Adjusting the Defaults

Some of the assumptions made by fetchNASIS() can be adjusted using arguments to the function:

  • rmHzErrors = TRUE Setting this value to TRUE (the default) will enable checks for horizon depth consistency. Consider setting this argument to FALSE if you aren't concerned about horizon depth errors, or know that your selected set contains many combination horizons. Note that any pedons flagged as having horizon depths errors (rmHzErrors = TRUE) will be omitted from the data returned by fetchNASIS().

  • soilColorState='moist' By default, moist soil colors are used to generate R-compatible colors and stored in the horizon-level attribute "soil_color". Possible values for this argument are 'moist' and 'dry'.

  • nullFragsAreZero = TRUE Setting this value to TRUE (the default) will convert NULL rock fragment volumes to 0s. This is typically the right assumption as rock fragment data are typically populated only when observed.
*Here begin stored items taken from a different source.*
-- pv_equiv track=rewrite | github.com/zfoteff/advent-of-code-2022 | src/aoc_2025/pkg/day2.py | part_one
-- ===== SOURCE A (Python) =====
-- from typing import List, Tuple
--
-- def part_one(puzzle_data: List[Tuple[int, int]]) -> int:
--     counter = 0
--
--     for start_range, end_range in puzzle_data:
--         for num in list(map(str, range(start_range, end_range + 1))):
--             num_dict = dict()
--
--             for digit in num:
--                 num_dict.setdefault(digit, 0)
--                 num_dict[digit] += 1
--
--             if sum(num_dict.values()) % len(num_dict) == 2:
--                 counter += 1
--
--     return counter
-- ===== SOURCE B (Python) =====
-- from typing import List, Tuple
--
--
-- def _stats(n: int) -> Tuple[int, int]:
--     """Length of str(n) and its number of distinct characters, computed
--     arithmetically (digit bitmask + popcount) without building any string."""
--     neg = n < 0
--     m = -n if neg else n
--     mask = 0
--     length = 0
--     while True:
--         mask |= 1 << (m % 10)
--         length += 1
--         m //= 10
--         if m == 0:
--             break
--     distinct = bin(mask).count("1")
--     if neg:  # the leading '-' is one extra, always-new character
--         length += 1
--         distinct += 1
--     return length, distinct
--
--
-- def part_one(puzzle_data: List[Tuple[int, int]]) -> int:
--     total = 0
--     for start_range, end_range in puzzle_data:
--         for n in range(start_range, end_range + 1):
--             length, distinct = _stats(n)
--             if length % distinct == 2:
--                 total += 1
--     return total
-- ===== Notes on version B (the rewrite author's own statement) =====
-- stated objective: alternative
-- what changed: Per number, A materializes str(n) and builds a per-character dict counter in an inner loop, then sums its values and takes len(dict); B never builds a string or a dict: it extracts the decimal digits arithmetically in one divmod loop, accumulating the length and a 10-bit distinct-digit bitmask, and gets the distinct count as the mask's popcount (plus one each for the sign character).
import Mathlib
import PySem

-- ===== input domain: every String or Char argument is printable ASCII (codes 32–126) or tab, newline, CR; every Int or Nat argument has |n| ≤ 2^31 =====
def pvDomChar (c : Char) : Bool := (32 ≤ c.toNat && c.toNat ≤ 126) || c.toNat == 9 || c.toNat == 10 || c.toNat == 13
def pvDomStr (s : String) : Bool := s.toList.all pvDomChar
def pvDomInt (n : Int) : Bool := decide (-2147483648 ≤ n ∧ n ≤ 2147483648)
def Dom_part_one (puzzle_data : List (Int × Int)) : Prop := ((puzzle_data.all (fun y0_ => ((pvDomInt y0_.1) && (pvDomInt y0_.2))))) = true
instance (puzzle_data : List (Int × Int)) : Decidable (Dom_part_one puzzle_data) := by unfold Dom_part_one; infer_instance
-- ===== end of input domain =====

-- B replaces A's per-number str(n) + per-character dict counter by one arithmetic
-- divmod loop keeping a length count and a distinct-digit bitmask (popcount);
-- objective: alternative (same asymptotic cost, no string/dict building).

-- ===== PORT A =====
def part_one (puzzle_data : List (Int × Int)) : Int :=
  puzzle_data.foldl (fun counter pr =>
    ((PySem.List.pyRange pr.1 (pr.2 + 1) 1).map PySem.Int.toStr).foldl (fun counter num =>
      let num_dict : PySem.Dict Char Int :=
        num.toList.foldl (fun num_dict digit =>
          let num_dict := num_dict.setdefault digit 0
          num_dict.insert digit (num_dict.getD digit 0 + 1)) PySem.Dict.empty
      if PySem.Int.mod num_dict.values.sum (num_dict.size : Int) = 2 then counter + 1
      else counter) counter) 0

-- ===== PORT B =====
-- bin(mask).count("1") of Source B, ported as a popcount by repeated halving
def pyPopcount : Nat → Nat
  | 0 => 0
  | (n+1) => (n+1) % 2 + pyPopcount ((n+1)/2)
decreasing_by exact Nat.div_lt_self (Nat.succ_pos n) (by omega)

-- the while-loop of _stats: digit bitmask and digit count of m
def digitLoop (m : Nat) (mask : Nat) (length : Int) : Nat × Int :=
  let mask := mask ||| (1 <<< (m % 10))
  let length := length + 1
  if _h : m / 10 = 0 then (mask, length) else digitLoop (m / 10) mask length
termination_by m
decreasing_by exact Nat.div_lt_self (by omega) (by omega)

-- _stats of Source B
def stats (n : Int) : Int × Int :=
  let neg := decide (n < 0)
  let m := n.natAbs
  let r := digitLoop m 0 0
  let distinct : Int := (pyPopcount r.1 : Int)
  if neg then (r.2 + 1, distinct + 1) else (r.2, distinct)

def part_one_alt (puzzle_data : List (Int × Int)) : Int :=
  puzzle_data.foldl (fun total pr =>
    (PySem.List.pyRange pr.1 (pr.2 + 1) 1).foldl (fun total n =>
      let s := stats n
      if PySem.Int.mod s.1 s.2 = 2 then total + 1 else total) total) 0

-- ===== PRECONDITION & SPEC =====
def Spec_part_one (puzzle_data : List (Int × Int)) (out : Int) : Prop := out = part_one_alt puzzle_data
instance (puzzle_data : List (Int × Int)) (out : Int) : Decidable (Spec_part_one puzzle_data out) := by unfold Spec_part_one; infer_instance

-- ===== CLAIM (what is proved, stated in full; the proofs are below) =====
def Claim_equal_part_one : Prop := ∀ (puzzle_data : List (Int × Int)), Dom_part_one puzzle_data → Spec_part_one puzzle_data (part_one puzzle_data)

-- ===== LEMMAS AND PROOFS =====

-- decimal digits of m, least significant first, at least one (mirrors the do-while loop)
def pvDigits : Nat → List Nat
  | m => m % 10 :: (if _h : m / 10 = 0 then [] else pvDigits (m / 10))
termination_by m => m
decreasing_by exact Nat.div_lt_self (by omega) (by omega)

def orMaskR (l : List Nat) : Nat := l.foldr (fun d a => (1 <<< d) ||| a) 0

theorem pyPopcount_eq (n : Nat) : pyPopcount n = n % 2 + pyPopcount (n / 2) := by
  cases n with
  | zero => simp [pyPopcount]
  | succ n => rw [pyPopcount]

theorem div2_or (a b : Nat) : (a ||| b) / 2 = a / 2 ||| b / 2 := by
  apply Nat.eq_of_testBit_eq
  intro i
  simp [Nat.testBit_div_two, Nat.testBit_or]

theorem mod2_eq_of_testBit (a b : Nat) (h : a.testBit 0 = b.testBit 0) : a % 2 = b % 2 := by
  simp only [Nat.testBit_zero] at h
  rcases Nat.mod_two_eq_zero_or_one a with h1 | h1 <;>
    rcases Nat.mod_two_eq_zero_or_one b with h2 | h2 <;> simp [h1, h2] at h ⊢

theorem or_eq_self_of_testBit (d m : Nat) (h : m.testBit d = true) : 2 ^ d ||| m = m := by
  apply Nat.eq_of_testBit_eq
  intro i
  simp only [Nat.testBit_or, Nat.testBit_two_pow]
  by_cases hi : d = i
  · subst hi; simp [h]
  · simp [hi]

theorem pc_or_two_pow (d : Nat) : ∀ m : Nat, m.testBit d = false →
    pyPopcount (2 ^ d ||| m) = pyPopcount m + 1 := by
  induction d with
  | zero =>
    intro m h
    simp only [Nat.testBit_zero, decide_eq_false_iff_not] at h
    have ht : (2 ^ 0 ||| m).testBit 0 = true := by
      simp
    simp only [Nat.testBit_zero, decide_eq_true_eq] at ht
    have hdiv : (2 ^ 0 ||| m) / 2 = m / 2 := by
      rw [div2_or]; norm_num
    rw [pyPopcount_eq (2 ^ 0 ||| m), ht, hdiv, pyPopcount_eq m]
    omega
  | succ d ih =>
    intro m h
    have hmod : (2 ^ (d+1) ||| m) % 2 = m % 2 := by
      apply mod2_eq_of_testBit
      simp
    have hpow : 2 ^ (d+1) / 2 = 2 ^ d := by
      rw [Nat.pow_succ]; omega
    have hdiv : (2 ^ (d+1) ||| m) / 2 = 2 ^ d ||| m / 2 := by
      rw [div2_or, hpow]
    have hbit : (m / 2).testBit d = false := by
      rw [Nat.testBit_div_two]; exact h
    rw [pyPopcount_eq (2 ^ (d+1) ||| m), hmod, hdiv, ih _ hbit, pyPopcount_eq m]
    omega

theorem testBit_orMaskR (l : List Nat) (i : Nat) :
    (orMaskR l).testBit i = decide (i ∈ l) := by
  induction l with
  | nil => simp [orMaskR]
  | cons d t ih =>
    have h0 : orMaskR (d :: t) = (1 <<< d) ||| orMaskR t := rfl
    rw [h0, Nat.testBit_or, ih, Nat.shiftLeft_eq, one_mul, Nat.testBit_two_pow]
    simp [eq_comm]

theorem pc_orMaskR (l : List Nat) : pyPopcount (orMaskR l) = l.toFinset.card := by
  induction l with
  | nil => simp [orMaskR, pyPopcount]
  | cons d t ih =>
    have hor : orMaskR (d :: t) = 2 ^ d ||| orMaskR t := by
      have h0 : orMaskR (d :: t) = (1 <<< d) ||| orMaskR t := rfl
      rw [h0, Nat.shiftLeft_eq, one_mul]
    by_cases hd : d ∈ t
    · have hb : (orMaskR t).testBit d = true := by
        rw [testBit_orMaskR]; simpa using hd
      rw [hor, or_eq_self_of_testBit _ _ hb, ih]
      simp [List.toFinset_cons, Finset.insert_eq_self.2 (List.mem_toFinset.2 hd)]
    · have hb : (orMaskR t).testBit d = false := by
        rw [testBit_orMaskR]; simpa using hd
      rw [hor, pc_or_two_pow _ _ hb, ih]
      rw [List.toFinset_cons, Finset.card_insert_of_notMem (by simpa using hd)]

theorem foldl_or_eq (l : List Nat) : ∀ mask : Nat,
    l.foldl (fun a d => a ||| (1 <<< d)) mask = mask ||| orMaskR l := by
  induction l with
  | nil => intro mask; simp [orMaskR]
  | cons d t ih =>
    intro mask
    have h0 : orMaskR (d :: t) = (1 <<< d) ||| orMaskR t := rfl
    rw [List.foldl_cons, ih, h0, Nat.or_assoc]

theorem digitLoop_eq (m : Nat) : ∀ (mask : Nat) (len : Int),
    digitLoop m mask len =
      ((pvDigits m).foldl (fun a d => a ||| (1 <<< d)) mask,
       len + ((pvDigits m).length : Int)) := by
  induction m using pvDigits.induct with
  | _ m m' ih =>
    intro mask len
    rw [digitLoop, pvDigits]
    by_cases h : m / 10 = 0
    · simp [h]
    · simp only [dif_neg h]
      rw [ih h]
      simp only [List.foldl_cons, List.length_cons, Prod.mk.injEq]
      refine ⟨rfl, by push_cast; ring⟩

theorem toDigitsCore_eq (fuel : Nat) : ∀ (m : Nat) (acc : List Char), m < fuel →
    Nat.toDigitsCore 10 fuel m acc = ((pvDigits m).map Nat.digitChar).reverse ++ acc := by
  induction fuel with
  | zero => intro m acc h; omega
  | succ f ih =>
    intro m acc h
    rw [pvDigits]
    simp only [Nat.toDigitsCore]
    by_cases h0 : m / 10 = 0
    · simp [h0]
    · have hm : m / 10 < f := by
        have h1 : 0 < m := by omega
        have := Nat.div_lt_self h1 (show 1 < 10 by omega)
        omega
      simp only [h0]
      rw [ih _ _ hm]
      simp

theorem toChars_eq (n : Int) :
    PySem.Int.toChars n =
      (if n < 0 then ['-'] else []) ++ ((pvDigits n.natAbs).map Nat.digitChar).reverse := by
  unfold PySem.Int.toChars Nat.toDigits
  by_cases h : n < 0
  · simp only [if_pos h]
    rw [toDigitsCore_eq _ _ _ (Nat.lt_succ_self _)]
    simp
  · simp only [if_neg h]
    have h2 : n.toNat = n.natAbs := by omega
    rw [h2, toDigitsCore_eq _ _ _ (Nat.lt_succ_self _)]
    simp

theorem pvDigits_lt (m : Nat) : ∀ d ∈ pvDigits m, d < 10 := by
  induction m using pvDigits.induct with
  | _ m m' ih =>
    rw [pvDigits]
    intro d hd
    by_cases h : m / 10 = 0
    · simp [h] at hd; omega
    · simp only [dif_neg h, List.mem_cons] at hd
      rcases hd with h1 | h1
      · omega
      · exact ih h d h1

theorem digitChar_ne_dash (d : Nat) (h : d < 10) : Nat.digitChar d ≠ '-' := by
  interval_cases d <;> decide

theorem digitChar_injOn (a b : Nat) (ha : a < 10) (hb : b < 10)
    (h : Nat.digitChar a = Nat.digitChar b) : a = b := by
  interval_cases a <;> interval_cases b <;> first | rfl | (exfalso; revert h; decide)

theorem setCard {α : Type} [DecidableEq α] [BEq α] [LawfulBEq α] (l : List α) :
    (PySem.Set.ofList l : List α).length = l.toFinset.card := by
  have hnd : (PySem.Set.ofList l : List α).Nodup := PySem.Set.nodup_ofList l
  have hfin : (PySem.Set.ofList l : List α).toFinset = l.toFinset := by
    ext x
    simp only [List.mem_toFinset]
    exact PySem.Set.mem_ofList l x
  rw [← List.toFinset_card_of_nodup hnd, hfin]

-- the distinct-character count of the digit-character list is the distinct-digit count
theorem card_map_digitChar (m : Nat) :
    ((pvDigits m).map Nat.digitChar).toFinset.card = (pvDigits m).toFinset.card := by
  have himg : ((pvDigits m).map Nat.digitChar).toFinset
      = (pvDigits m).toFinset.image Nat.digitChar := by
    ext c; simp
  rw [himg]
  apply Finset.card_image_of_injOn
  intro a ha b hb h
  simp only [List.coe_toFinset, Set.mem_setOf_eq] at ha hb
  exact digitChar_injOn a b (pvDigits_lt m a ha) (pvDigits_lt m b hb) h

theorem dash_not_mem_map (m : Nat) : '-' ∉ (pvDigits m).map Nat.digitChar := by
  intro h
  rcases List.mem_map.1 h with ⟨d, hd, hdc⟩
  exact digitChar_ne_dash d (pvDigits_lt m d hd) hdc

-- A's inner dict loop step is `d[k] = d.get(k, 0) + 1`
theorem step_eq (d : PySem.Dict Char Int) (k : Char) :
    ((d.setdefault k 0).insert k ((d.setdefault k 0).getD k 0 + 1)) = d.modify k 0 (· + 1) := by
  cases h : d.contains k
  · rw [PySem.Dict.setdefault_of_not_contains _ _ h]
    rw [PySem.Dict.getD_insert_self, PySem.Dict.insert_insert_self]
    unfold PySem.Dict.modify
    rw [PySem.Dict.getD_of_not_contains _ _ h]
  · rw [PySem.Dict.setdefault_of_contains _ _ h]
    rfl

theorem foldA_eq_counter (cs : List Char) :
    cs.foldl (fun num_dict digit =>
      let num_dict := num_dict.setdefault digit 0
      num_dict.insert digit (num_dict.getD digit 0 + 1)) PySem.Dict.empty
      = PySem.Dict.counter cs := by
  rw [PySem.Dict.counter_eq_foldl]
  apply List.foldl_ext
  intro d k _
  exact step_eq d k

theorem size_eq_keys_length {κ ν : Type} [BEq κ] (d : PySem.Dict κ ν) :
    d.size = d.keys.length := by
  simp [PySem.Dict.size, PySem.Dict.keys]

theorem sum_values_counter (cs : List Char) :
    (PySem.Dict.counter cs).values.sum = (cs.length : Int) := by
  rw [PySem.Dict.values_eq_map_keys _ (PySem.Dict.nodup_keys_counter cs) 0,
      PySem.Dict.keys_counter]
  simp only [PySem.Dict.getD_counter]
  have hperm : (PySem.Set.ofList cs : List Char).Perm cs.dedup :=
    (List.perm_ext_iff_of_nodup (PySem.Set.nodup_ofList cs) cs.nodup_dedup).2
      (fun a => by rw [PySem.Set.mem_ofList, List.mem_dedup])
  have h1 : ((PySem.Set.ofList cs : List Char).map fun k => ((List.count k cs : Nat) : Int)).sum
      = (cs.dedup.map fun k => ((List.count k cs : Nat) : Int)).sum :=
    (hperm.map _).sum_eq
  have h2 : (cs.dedup.map fun k => ((List.count k cs : Nat) : Int)).sum
      = (((cs.dedup.map fun k => List.count k cs).sum : Nat) : Int) := by
    rw [Nat.cast_list_sum, List.map_map]
    rfl
  rw [h1, h2, List.sum_map_count_dedup_eq_length]

theorem size_counter (cs : List Char) :
    (PySem.Dict.counter cs).size = (PySem.Set.ofList cs : List Char).length := by
  rw [size_eq_keys_length, PySem.Dict.keys_counter]

-- the two per-number statistics agree
theorem stats_eq (n : Int) :
    stats n = (((PySem.Int.toStr n).toList.length : Int),
               ((PySem.Set.ofList (PySem.Int.toStr n).toList : List Char).length : Int)) := by
  have hchars : (PySem.Int.toStr n).toList = PySem.Int.toChars n := PySem.Int.toList_toStr n
  rw [hchars, toChars_eq]
  simp only [stats]
  rw [digitLoop_eq, foldl_or_eq]
  have hz : (0 : Nat) ||| orMaskR (pvDigits n.natAbs) = orMaskR (pvDigits n.natAbs) := by
    simp
  rw [hz, pc_orMaskR]
  rw [setCard]
  by_cases h : n < 0
  · simp only [h, decide_true, if_true]
    have hfin : (('-' :: ((pvDigits n.natAbs).map Nat.digitChar).reverse)).toFinset.card
        = (pvDigits n.natAbs).toFinset.card + 1 := by
      rw [List.toFinset_cons,
          Finset.card_insert_of_notMem (by
            rw [List.mem_toFinset, List.mem_reverse]
            exact dash_not_mem_map n.natAbs),
          List.toFinset_reverse, card_map_digitChar]
    simp only [List.singleton_append]
    rw [hfin]
    simp only [Prod.mk.injEq, List.length_cons, List.length_reverse, List.length_map]
    refine ⟨by push_cast; ring, by push_cast; ring⟩
  · simp only [h, decide_false, if_false, Bool.false_eq_true]
    simp only [List.nil_append]
    rw [List.toFinset_reverse, card_map_digitChar]
    simp only [Prod.mk.injEq, List.length_reverse, List.length_map]
    refine ⟨by ring, trivial⟩

-- ===== VERDICT (by name: the statement is the Claim_ definition above) =====
theorem part_one_spec : Claim_equal_part_one := by
  intro pd _
  unfold Spec_part_one part_one part_one_alt
  apply List.foldl_ext
  intro acc pr _
  rw [List.foldl_map]
  apply List.foldl_ext
  intro c n _
  simp only [foldA_eq_counter, stats_eq, sum_values_counter, size_counter]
If you know that your data contain a combination of ommited information (e.g. there are no rock fragment volumes populated) then consider setting this argument to FALSE. Note that this argument will have significant effects on the rock fragment data returned by fetchNASIS() as illustrated below:

# load required libraries

# default setting, NULL fragment volume is interpreted as 0
f.1 <- fetchNASIS(nullFragsAreZero = FALSE)

# assume NULL fragment volume is NULL
f.2 <- fetchNASIS(nullFragsAreZero = TRUE)

# fragment classes to investigate
vars <- c("fine_gravel", "gravel", "cobbles", "stones", "boulders", "paragravel", "paracobbles", "channers", "flagstones")

# get those horizon-level attributes from each set
s.1 <- (horizons(f.1)[, vars])
s.2 <- (horizons(f.2)[, vars])

# assign fragment interpretation style
s.1$null.frags <- 'NULL'
s.2$null.frags <- 'Zero'

# stack and convert to long format
s <- rbind(s.1, s.2)
s.long <- melt(s, id.vars='null.frags')

# tabular comparison, using 5th, 50th, and 95th percentiles as low-rv-high
res <- ddply(s.long, c('variable', 'null.frags'), function(i) {
  q <- quantile(i$value, na.rm=TRUE, probs=c(0.05, 0.5, 0.95))
  n <- length(na.omit(i$value))
  data.frame(stats=paste0(round(q), collapse='-'),

# re-cast to "wide" format to compare:
dcast(res, variable ~ null.frags, value.var = 'stats')
variable NULL Zero
fine_gravel 1-10-32 0-0-5
gravel 2-15-50 0-3-40
cobbles 2-10-35 0-0-20
stones 2-10-35 0-0-10
boulders 2-10-44 0-0-0
paragravel 2-10-52 0-0-0
paracobbles 2-9-40 0-0-0
channers 2-18-58 0-0-0
flagstones 2-10-40 0-0-0

An increased level of verbosity in the quality control messages can be enabled by setting the option: options(soilDB.verbose=TRUE). This is not generally suggested, but may be useful if you are having difficulty loading data from NASIS.

This document is based on aqp version 1.9.8 and soilDB version 1.7.1.